- Problem
The response must contain every line below in which "indices" appears.

[Dataset entries]
>>>
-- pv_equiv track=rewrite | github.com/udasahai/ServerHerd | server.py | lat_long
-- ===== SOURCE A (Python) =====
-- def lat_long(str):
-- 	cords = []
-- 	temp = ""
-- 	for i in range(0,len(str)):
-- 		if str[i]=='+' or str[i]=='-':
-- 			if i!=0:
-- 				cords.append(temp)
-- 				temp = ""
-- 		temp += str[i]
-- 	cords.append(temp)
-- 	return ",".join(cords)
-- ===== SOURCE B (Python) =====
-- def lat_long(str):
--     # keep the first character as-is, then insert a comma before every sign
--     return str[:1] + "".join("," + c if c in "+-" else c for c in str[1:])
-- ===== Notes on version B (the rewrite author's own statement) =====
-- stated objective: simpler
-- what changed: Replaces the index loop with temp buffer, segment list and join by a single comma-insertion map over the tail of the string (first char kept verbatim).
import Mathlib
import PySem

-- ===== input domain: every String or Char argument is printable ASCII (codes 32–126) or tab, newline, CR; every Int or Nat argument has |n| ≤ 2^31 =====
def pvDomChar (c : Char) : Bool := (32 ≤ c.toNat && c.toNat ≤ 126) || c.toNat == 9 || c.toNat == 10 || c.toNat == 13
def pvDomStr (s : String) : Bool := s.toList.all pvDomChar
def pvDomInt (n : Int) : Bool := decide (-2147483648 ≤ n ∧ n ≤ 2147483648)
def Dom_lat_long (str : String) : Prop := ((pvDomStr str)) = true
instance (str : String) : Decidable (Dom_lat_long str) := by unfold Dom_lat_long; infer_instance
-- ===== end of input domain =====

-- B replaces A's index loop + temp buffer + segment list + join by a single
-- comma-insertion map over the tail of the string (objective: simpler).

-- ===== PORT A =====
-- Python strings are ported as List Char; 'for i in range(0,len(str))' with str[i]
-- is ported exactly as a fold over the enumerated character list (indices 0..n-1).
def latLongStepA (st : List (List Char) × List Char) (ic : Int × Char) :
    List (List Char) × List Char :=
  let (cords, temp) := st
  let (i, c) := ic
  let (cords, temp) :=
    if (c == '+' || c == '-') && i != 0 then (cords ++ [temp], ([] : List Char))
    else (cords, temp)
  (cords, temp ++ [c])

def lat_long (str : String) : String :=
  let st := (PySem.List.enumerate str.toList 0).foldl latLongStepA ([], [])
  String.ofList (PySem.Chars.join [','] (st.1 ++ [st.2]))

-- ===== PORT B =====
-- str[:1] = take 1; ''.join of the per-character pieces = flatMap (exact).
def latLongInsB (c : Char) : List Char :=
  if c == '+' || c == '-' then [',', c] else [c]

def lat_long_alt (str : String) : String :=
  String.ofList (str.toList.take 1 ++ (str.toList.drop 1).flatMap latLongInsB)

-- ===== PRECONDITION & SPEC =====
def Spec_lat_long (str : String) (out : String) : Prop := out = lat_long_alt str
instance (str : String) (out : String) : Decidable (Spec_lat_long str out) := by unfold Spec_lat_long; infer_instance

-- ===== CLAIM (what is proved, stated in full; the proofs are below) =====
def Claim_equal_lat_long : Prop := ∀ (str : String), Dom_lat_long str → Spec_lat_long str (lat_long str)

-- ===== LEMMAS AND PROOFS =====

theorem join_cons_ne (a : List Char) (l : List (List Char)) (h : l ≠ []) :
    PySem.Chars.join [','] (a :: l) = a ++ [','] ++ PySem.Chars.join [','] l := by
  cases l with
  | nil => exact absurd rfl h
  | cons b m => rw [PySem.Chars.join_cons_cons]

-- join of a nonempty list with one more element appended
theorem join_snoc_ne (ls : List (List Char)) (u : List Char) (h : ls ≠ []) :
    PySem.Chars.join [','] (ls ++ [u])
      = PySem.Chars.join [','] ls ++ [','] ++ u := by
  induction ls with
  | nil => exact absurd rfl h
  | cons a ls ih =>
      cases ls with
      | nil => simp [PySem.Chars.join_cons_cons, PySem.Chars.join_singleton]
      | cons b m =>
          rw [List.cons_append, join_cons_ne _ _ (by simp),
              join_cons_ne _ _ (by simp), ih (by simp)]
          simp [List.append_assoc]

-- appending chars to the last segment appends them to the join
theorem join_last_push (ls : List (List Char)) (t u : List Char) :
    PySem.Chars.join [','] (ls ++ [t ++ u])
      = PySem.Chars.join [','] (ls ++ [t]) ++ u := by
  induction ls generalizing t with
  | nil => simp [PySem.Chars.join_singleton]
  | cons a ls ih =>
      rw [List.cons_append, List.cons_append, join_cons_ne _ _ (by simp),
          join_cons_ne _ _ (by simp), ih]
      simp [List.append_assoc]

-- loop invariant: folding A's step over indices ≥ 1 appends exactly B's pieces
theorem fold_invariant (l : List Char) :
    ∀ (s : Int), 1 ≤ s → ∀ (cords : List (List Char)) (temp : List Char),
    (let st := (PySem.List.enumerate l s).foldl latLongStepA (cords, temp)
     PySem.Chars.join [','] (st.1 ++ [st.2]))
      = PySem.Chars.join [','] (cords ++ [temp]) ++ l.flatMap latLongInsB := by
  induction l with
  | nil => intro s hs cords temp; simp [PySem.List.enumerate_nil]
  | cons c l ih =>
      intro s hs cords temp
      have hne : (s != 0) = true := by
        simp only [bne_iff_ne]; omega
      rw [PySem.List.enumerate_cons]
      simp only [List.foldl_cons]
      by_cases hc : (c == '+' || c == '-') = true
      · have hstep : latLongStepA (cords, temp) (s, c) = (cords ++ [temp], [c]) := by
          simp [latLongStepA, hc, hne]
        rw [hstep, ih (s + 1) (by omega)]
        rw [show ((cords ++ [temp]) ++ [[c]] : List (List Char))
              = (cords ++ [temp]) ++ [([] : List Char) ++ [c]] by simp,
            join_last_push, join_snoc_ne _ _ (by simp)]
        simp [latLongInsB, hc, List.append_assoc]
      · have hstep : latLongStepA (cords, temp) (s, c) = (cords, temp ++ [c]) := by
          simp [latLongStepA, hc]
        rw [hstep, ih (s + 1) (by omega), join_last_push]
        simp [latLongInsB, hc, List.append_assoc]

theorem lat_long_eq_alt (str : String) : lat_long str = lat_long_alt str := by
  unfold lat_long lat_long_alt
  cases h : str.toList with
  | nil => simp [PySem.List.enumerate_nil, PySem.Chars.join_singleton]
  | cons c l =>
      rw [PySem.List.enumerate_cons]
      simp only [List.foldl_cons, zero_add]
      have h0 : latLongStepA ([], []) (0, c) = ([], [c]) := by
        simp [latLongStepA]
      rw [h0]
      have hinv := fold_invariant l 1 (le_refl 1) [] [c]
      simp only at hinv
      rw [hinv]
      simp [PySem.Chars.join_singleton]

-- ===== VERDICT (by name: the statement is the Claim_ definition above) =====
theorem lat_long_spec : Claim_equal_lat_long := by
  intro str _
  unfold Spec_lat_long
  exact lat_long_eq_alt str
<<<
>>>
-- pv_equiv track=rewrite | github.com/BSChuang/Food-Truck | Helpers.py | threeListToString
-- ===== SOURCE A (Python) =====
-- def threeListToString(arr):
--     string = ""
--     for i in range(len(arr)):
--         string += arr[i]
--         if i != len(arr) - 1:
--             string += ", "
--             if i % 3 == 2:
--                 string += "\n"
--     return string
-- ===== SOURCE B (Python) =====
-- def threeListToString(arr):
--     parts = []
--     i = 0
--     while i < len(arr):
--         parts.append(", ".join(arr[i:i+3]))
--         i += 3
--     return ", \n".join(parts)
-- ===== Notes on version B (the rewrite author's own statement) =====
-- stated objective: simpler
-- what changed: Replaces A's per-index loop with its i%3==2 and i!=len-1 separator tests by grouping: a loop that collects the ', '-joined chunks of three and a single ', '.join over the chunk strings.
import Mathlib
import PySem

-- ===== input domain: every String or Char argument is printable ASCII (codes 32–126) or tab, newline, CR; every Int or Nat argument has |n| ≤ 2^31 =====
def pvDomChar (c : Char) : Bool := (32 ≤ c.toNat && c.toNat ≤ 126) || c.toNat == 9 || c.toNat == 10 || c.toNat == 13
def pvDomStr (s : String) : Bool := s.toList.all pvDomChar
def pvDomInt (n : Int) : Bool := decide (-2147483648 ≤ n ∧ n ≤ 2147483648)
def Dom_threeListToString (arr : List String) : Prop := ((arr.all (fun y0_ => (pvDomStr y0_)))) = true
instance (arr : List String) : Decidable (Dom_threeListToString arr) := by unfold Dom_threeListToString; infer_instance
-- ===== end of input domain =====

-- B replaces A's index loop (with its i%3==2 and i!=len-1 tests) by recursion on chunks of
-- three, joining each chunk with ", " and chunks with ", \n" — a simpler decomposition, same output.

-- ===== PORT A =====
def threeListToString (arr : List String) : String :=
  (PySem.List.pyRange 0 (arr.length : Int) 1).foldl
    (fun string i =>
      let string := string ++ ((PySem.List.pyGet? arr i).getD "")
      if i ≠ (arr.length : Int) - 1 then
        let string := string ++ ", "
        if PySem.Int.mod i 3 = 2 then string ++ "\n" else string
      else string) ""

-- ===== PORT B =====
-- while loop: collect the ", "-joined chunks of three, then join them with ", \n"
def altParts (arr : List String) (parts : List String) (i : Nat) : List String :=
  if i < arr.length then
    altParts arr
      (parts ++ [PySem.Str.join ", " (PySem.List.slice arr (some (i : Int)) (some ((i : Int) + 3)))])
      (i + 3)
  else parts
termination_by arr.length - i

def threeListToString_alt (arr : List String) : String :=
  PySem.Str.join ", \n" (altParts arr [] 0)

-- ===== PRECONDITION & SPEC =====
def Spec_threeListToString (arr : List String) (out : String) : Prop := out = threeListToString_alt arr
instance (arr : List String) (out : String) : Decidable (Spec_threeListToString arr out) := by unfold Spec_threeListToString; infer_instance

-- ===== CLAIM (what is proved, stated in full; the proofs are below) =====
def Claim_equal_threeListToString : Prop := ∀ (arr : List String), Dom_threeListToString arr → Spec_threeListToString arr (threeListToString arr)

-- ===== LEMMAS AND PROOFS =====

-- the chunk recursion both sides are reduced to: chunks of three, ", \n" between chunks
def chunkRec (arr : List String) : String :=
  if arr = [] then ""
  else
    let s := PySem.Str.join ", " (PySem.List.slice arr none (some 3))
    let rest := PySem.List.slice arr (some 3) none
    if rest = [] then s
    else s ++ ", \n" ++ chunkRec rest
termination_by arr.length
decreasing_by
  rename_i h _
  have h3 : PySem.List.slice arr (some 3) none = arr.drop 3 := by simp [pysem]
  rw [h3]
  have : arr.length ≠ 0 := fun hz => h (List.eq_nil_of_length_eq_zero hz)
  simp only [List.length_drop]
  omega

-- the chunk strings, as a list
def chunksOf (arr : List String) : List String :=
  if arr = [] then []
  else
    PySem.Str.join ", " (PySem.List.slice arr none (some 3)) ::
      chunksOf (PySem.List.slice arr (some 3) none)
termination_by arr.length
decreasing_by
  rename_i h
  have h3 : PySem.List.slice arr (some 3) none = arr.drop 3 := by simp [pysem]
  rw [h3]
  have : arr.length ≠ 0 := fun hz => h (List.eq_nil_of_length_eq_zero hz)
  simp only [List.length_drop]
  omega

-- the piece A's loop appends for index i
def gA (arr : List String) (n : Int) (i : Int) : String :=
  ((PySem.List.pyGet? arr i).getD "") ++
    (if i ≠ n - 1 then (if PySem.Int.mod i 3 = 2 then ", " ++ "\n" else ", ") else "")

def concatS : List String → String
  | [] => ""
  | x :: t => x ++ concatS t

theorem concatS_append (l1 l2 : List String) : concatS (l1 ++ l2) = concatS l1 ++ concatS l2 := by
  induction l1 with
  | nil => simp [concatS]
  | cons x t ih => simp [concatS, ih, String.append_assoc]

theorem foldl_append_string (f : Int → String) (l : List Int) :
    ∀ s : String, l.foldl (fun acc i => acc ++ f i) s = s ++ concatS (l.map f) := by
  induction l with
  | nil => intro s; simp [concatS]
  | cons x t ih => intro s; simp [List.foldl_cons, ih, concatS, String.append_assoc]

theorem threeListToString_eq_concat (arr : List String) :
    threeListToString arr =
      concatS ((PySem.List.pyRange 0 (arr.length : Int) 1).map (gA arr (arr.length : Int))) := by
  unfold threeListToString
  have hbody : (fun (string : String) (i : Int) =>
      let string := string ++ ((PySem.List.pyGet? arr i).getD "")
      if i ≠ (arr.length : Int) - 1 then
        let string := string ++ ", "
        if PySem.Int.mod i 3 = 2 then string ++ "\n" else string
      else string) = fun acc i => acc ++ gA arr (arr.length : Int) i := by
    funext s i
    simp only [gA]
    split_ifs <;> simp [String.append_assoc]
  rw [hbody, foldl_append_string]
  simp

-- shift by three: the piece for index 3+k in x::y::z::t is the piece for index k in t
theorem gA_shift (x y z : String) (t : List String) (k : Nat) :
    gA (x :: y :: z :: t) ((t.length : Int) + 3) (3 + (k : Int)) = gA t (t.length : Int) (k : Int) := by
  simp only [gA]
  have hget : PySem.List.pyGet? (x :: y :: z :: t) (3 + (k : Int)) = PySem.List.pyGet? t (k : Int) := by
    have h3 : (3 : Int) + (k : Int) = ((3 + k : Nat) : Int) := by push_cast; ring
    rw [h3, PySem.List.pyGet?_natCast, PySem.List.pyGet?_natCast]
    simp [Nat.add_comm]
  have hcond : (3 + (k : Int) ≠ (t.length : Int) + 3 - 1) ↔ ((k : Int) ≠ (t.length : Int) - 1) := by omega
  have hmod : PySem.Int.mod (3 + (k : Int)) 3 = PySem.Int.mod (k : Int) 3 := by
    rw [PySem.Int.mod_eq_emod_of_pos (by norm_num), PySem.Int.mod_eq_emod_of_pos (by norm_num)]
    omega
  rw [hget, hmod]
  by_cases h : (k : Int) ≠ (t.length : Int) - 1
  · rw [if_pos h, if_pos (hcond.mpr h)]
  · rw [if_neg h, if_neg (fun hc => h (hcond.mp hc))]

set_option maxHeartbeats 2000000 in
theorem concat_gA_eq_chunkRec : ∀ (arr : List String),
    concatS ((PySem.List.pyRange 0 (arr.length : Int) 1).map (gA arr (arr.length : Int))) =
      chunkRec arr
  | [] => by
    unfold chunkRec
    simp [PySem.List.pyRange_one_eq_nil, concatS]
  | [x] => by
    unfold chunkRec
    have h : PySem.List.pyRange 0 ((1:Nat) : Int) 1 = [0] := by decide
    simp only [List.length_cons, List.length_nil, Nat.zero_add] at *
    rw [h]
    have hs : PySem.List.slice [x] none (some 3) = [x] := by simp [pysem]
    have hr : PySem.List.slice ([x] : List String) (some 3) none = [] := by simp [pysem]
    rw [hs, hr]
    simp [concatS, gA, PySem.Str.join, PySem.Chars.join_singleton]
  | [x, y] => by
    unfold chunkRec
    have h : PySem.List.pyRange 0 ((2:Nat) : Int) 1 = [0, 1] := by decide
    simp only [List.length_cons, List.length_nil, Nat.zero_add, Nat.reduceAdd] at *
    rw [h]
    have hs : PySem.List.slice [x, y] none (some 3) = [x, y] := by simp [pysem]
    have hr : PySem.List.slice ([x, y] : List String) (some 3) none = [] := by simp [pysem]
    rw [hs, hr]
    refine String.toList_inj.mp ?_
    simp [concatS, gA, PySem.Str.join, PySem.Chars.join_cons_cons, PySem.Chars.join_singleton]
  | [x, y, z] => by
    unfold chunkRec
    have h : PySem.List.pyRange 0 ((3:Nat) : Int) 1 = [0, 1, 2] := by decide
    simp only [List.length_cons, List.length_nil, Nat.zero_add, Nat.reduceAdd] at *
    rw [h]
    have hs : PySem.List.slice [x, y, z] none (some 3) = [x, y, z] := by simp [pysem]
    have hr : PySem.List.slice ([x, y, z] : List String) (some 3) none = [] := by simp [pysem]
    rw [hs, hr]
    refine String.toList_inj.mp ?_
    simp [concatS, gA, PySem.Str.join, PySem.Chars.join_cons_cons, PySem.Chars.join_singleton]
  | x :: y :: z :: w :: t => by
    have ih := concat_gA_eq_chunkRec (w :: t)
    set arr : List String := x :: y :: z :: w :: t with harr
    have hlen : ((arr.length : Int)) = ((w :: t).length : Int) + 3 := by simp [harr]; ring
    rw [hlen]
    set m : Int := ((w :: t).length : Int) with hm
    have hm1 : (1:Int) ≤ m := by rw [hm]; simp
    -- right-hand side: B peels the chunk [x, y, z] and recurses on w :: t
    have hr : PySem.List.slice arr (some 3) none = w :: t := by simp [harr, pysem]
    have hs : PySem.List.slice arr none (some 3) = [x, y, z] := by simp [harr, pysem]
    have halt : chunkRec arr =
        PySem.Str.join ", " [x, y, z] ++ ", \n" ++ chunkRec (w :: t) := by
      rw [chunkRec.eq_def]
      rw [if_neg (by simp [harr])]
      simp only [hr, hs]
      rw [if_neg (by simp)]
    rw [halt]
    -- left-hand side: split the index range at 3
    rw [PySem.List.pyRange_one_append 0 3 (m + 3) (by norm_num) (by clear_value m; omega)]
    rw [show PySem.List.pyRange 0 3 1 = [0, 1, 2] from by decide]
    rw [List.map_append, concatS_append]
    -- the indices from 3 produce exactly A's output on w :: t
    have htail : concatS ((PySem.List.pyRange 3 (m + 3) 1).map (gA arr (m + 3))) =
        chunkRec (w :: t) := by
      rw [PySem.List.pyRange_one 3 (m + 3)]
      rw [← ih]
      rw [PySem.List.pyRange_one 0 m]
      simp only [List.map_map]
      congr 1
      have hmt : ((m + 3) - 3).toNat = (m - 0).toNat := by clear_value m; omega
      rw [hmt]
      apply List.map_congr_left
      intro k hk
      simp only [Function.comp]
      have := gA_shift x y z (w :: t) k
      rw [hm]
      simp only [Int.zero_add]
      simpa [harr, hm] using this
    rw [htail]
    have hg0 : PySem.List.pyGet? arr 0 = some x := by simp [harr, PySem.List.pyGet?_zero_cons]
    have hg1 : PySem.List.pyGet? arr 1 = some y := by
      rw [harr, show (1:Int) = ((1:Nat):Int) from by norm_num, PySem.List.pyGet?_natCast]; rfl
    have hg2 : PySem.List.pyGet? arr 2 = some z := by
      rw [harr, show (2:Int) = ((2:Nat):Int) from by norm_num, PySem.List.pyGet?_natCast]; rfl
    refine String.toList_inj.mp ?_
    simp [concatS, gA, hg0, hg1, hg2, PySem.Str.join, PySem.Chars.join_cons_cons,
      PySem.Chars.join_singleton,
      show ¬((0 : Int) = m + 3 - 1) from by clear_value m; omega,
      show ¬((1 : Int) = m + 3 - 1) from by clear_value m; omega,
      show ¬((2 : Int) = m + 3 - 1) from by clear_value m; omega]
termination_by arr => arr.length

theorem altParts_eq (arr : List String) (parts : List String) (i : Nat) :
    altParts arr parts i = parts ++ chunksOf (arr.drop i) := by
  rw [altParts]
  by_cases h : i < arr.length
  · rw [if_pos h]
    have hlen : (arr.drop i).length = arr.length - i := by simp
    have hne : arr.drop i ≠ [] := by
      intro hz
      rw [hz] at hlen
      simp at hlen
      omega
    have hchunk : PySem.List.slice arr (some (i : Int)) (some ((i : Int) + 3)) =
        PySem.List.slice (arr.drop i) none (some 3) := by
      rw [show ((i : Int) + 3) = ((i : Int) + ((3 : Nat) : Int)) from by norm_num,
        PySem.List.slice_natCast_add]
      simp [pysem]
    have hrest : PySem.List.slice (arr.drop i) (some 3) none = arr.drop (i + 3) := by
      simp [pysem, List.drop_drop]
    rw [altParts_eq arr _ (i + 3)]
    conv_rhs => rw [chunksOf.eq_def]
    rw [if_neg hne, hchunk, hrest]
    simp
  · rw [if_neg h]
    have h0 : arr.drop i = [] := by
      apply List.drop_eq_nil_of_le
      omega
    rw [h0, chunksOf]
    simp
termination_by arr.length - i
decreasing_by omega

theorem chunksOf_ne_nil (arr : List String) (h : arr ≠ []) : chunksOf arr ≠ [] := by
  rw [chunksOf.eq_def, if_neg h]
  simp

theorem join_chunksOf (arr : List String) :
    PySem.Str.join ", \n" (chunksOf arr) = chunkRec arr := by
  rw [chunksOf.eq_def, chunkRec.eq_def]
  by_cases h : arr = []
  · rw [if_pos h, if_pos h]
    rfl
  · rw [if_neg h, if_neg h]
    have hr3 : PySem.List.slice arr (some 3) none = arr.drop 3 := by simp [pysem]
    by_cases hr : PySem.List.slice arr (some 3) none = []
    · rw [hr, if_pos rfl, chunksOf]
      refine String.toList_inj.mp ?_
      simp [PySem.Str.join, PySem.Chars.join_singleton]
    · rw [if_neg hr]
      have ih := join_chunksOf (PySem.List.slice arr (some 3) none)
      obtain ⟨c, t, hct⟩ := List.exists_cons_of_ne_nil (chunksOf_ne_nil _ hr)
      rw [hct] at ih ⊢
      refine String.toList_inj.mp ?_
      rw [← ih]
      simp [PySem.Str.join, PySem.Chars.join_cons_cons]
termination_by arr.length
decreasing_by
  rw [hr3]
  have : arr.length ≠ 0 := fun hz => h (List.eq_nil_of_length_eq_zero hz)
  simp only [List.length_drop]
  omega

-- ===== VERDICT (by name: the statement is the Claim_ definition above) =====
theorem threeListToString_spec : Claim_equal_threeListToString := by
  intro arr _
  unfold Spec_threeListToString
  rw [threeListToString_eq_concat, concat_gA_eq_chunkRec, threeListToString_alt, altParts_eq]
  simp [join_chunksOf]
<<<
- Response to the task
-- is ported exactly as a fold over the enumerated character list (indices 0..n-1).
-- loop invariant: folding A's step over indices ≥ 1 appends exactly B's pieces
    -- the indices from 3 produce exactly A's output on w :: t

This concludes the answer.